NEW YEAR’S, a secular holiday, had long since superseded all other occasions as Russia’s biggest family holiday. On this night, Russians everywhere would gather with friends and family; just before the end of the year they would assemble in front of their television sets to watch the clock on one of the Kremlin towers strike midnight—to raise their glasses of champagne and only then to sit down to a traditional meal. In the minutes leading up to midnight, the nation’s leader would give a speech; this had been a tradition in the Soviet Union, and it had been picked up by Boris Yeltsin on December 31, 1992 (on December 31, 1991, as the Soviet Union officially ended its existence, the nation was addressed by a comedian).
Yeltsin appeared on television twelve hours ahead of schedule. “My friends,” he said. “My dears. Today is the last time I am going to address you on New Year’s Eve. But that is not all. Today is the last time I address you as the president of Russia. I have made a decision. I spent a long and difficult time thinking about it. Today, on the last day of this century, I am going to resign…. I am leaving…. Russia should enter the new millennium with new politicians, new faces, new, smart, strong, energetic people…. Why should I hold on to my seat for six more months when the country has a strong person who deserves to become president and to whom virtually every Russian has linked his hopes for the future?”
Then Yeltsin apologized. “I am sorry,” he said, “that many of our dreams failed to come true. That things we thought would be easy turned out to be painfully hard. I am sorry that I did not live up to the hopes of people who believed that we could, with a single effort, a single strong push, jump out of our gray, stagnant, totalitarian past and into a bright, wealthy, civilized future. I used to believe that myself…. I have never said this before, but I want you to know. I felt the pain of each of you in my heart. I spent sleepless nights, painful periods thinking about what I could do to make life just a little bit better…. I am leaving. I have done all I could…. A new generation is coming; they can do more, and better.”
Yeltsin spoke for ten minutes. He looked bloated, heavy, barely mobile. He also looked dejected, helpless, like a man who was burying himself alive in plain view of over a hundred million people. His facial expression barely changed throughout the speech, but his voice cracked with emotion as he signed off.

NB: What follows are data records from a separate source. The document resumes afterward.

-- pv_equiv track=rewrite | github.com/daniel-walters/aoc2021python | day3/solution.py | invert_binary
-- ===== SOURCE A (Python) =====
-- def invert_binary(bin: str) -> str:
--     inverted = ""
--
--     for ch in bin:
--         match ch:
--             case "1":
--                 inverted += "0"
--             case "0":
--                 inverted += "1"
--             case other:
--                 raise ValueError("Invalid binary num: " + other)
--
--     return inverted
-- ===== SOURCE B (Python) =====
-- def invert_binary(bin: str) -> str:
--     # Validate once (same first-offender error as A), then invert in one table-driven call.
--     for ch in bin:
--         if ch not in "01":
--             raise ValueError("Invalid binary num: " + ch)
--     return bin.translate(str.maketrans("10", "01"))
-- ===== Notes on version B (the rewrite author's own statement) =====
-- stated objective: idiomatic
-- what changed: B replaces A's per-character match statement with string accumulation by a validation pass followed by a single str.translate call over a maketrans table.
import Mathlib
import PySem

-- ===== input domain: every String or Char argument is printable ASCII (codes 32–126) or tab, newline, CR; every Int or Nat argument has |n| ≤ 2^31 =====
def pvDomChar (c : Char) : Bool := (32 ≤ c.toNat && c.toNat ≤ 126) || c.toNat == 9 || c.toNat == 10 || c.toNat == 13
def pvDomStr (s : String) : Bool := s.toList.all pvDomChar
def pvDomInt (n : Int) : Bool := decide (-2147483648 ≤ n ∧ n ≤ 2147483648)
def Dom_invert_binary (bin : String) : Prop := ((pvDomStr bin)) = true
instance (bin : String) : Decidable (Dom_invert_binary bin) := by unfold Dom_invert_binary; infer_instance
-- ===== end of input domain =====

-- B replaces A's per-character match/accumulate loop by a validation pass plus one
-- table-driven whole-string translation (idiomatic). Return-value equivalence only;
-- both raise ValueError on non-binary characters (excluded by Pre_).

-- ===== PORT A =====
-- A's loop: accumulate the inverted string character by character; on an invalid
-- character A raises ValueError (loop stops; such inputs are outside Pre_).
def invertGoA : List Char → List Char → List Char
  | [], inverted => inverted
  | ch :: rest, inverted =>
    if ch = '1' then invertGoA rest (inverted ++ ['0'])
    else if ch = '0' then invertGoA rest (inverted ++ ['1'])
    else inverted  -- raise ValueError (unreachable under Pre_)

def invert_binary (bin : String) : String := String.ofList (invertGoA bin.toList [])

-- ===== PORT B =====
-- B's validation pass: all characters must be in "01" (else raise, outside Pre_).
def validBinB (bin : String) : Bool := bin.toList.all (fun ch => ch = '0' || ch = '1')

-- the maketrans("10","01") table
def trBit (ch : Char) : Char := if ch = '1' then '0' else if ch = '0' then '1' else ch

def invert_binary_alt (bin : String) : String :=
  if validBinB bin then String.ofList (bin.toList.map trBit)
  else ""  -- raise ValueError (unreachable under Pre_)

-- ===== PRECONDITION & SPEC =====
-- Pre_ excludes inputs containing a character other than '0'/'1': both A and B raise
-- ValueError there (A returns no value).
def Pre_invert_binary (bin : String) : Prop := bin.toList.all (fun ch => ch = '0' || ch = '1') = true
instance (bin : String) : Decidable (Pre_invert_binary bin) := by unfold Pre_invert_binary; infer_instance
def pvWitness_invert_binary : String := "1001"

def Spec_invert_binary (bin : String) (out : String) : Prop := out = invert_binary_alt bin
instance (bin : String) (out : String) : Decidable (Spec_invert_binary bin out) := by unfold Spec_invert_binary; infer_instance

-- ===== CLAIM (what is proved, stated in full; the proofs are below) =====
def Claim_equal_invert_binary : Prop := ∀ (bin : String), Dom_invert_binary bin → Pre_invert_binary bin → Spec_invert_binary bin (invert_binary bin)

-- ===== LEMMAS AND PROOFS =====
theorem invertGoA_spec (l : List Char) (acc : List Char)
    (h : ∀ ch ∈ l, ch = '0' ∨ ch = '1') :
    invertGoA l acc = acc ++ l.map trBit := by
  induction l generalizing acc with
  | nil => simp [invertGoA]
  | cons ch rest ih =>
    have hch := h ch (List.mem_cons_self ..)
    have hrest : ∀ c ∈ rest, c = '0' ∨ c = '1' := fun c hc => h c (List.mem_cons_of_mem _ hc)
    rcases hch with h0 | h1 <;> subst_vars <;> simp [invertGoA, ih _ hrest, trBit]

-- ===== VERDICT (by name: the statement is the Claim_ definition above) =====
theorem invert_binary_spec : Claim_equal_invert_binary := by
  intro bin _ hpre
  unfold Spec_invert_binary invert_binary invert_binary_alt
  have hv : validBinB bin = true := hpre
  have hmem : ∀ ch ∈ bin.toList, ch = '0' ∨ ch = '1' := by
    unfold Pre_invert_binary at hpre
    simp only [List.all_eq_true, Bool.or_eq_true, decide_eq_true_eq] at hpre
    exact hpre
  rw [hv, if_pos rfl, invertGoA_spec bin.toList [] hmem]
  simp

At midnight, it was Vladimir Putin who appeared on television. He looked noticeably nervous at first, and even stuttered at the beginning of his speech, but seemed more confident as he went on. He spoke for three and a half minutes. Remarkably, he did not seem to use the opportunity to give his first stump speech. He made no promises and said nothing that could be interpreted as being inspiring. He said instead that nothing would change in Russia and assured viewers that their rights were well protected. In closing, he proposed Russians raise a glass to “Russia’s new century”—though he had no glass of his own to raise.
Putin was now acting president, and the election campaign was officially under way. Putin, recalled Berezovsky, was disciplined and even docile: he did as he was told—and he was told not to do much. He was already so popular that this was, in essence, a non-campaign campaign, leading up to a non-election election. All Putin had to do was never seem too different from whatever it was voters wished to see in him.
On January 26, 2000, exactly two months before the election, the moderator of a Russia panel at the annual World Economic Forum in Davos, Switzerland, asked, “Who is Mr. Putin?” Chubais—the man who had seven months earlier argued that Putin would make an ideal successor—was holding the microphone when the question sounded. He fidgeted and looked questioningly at a former Russian prime minister sitting to his right. The former minister, too, was clearly unwilling to respond. The panel’s four members started looking back and forth at each other anxiously. After half a minute of this, the room exploded in laughter. The world’s largest landmass, a land of oil, gas, and nuclear arms, had a new leader, and its business and political elites had no idea who he was. Very funny indeed.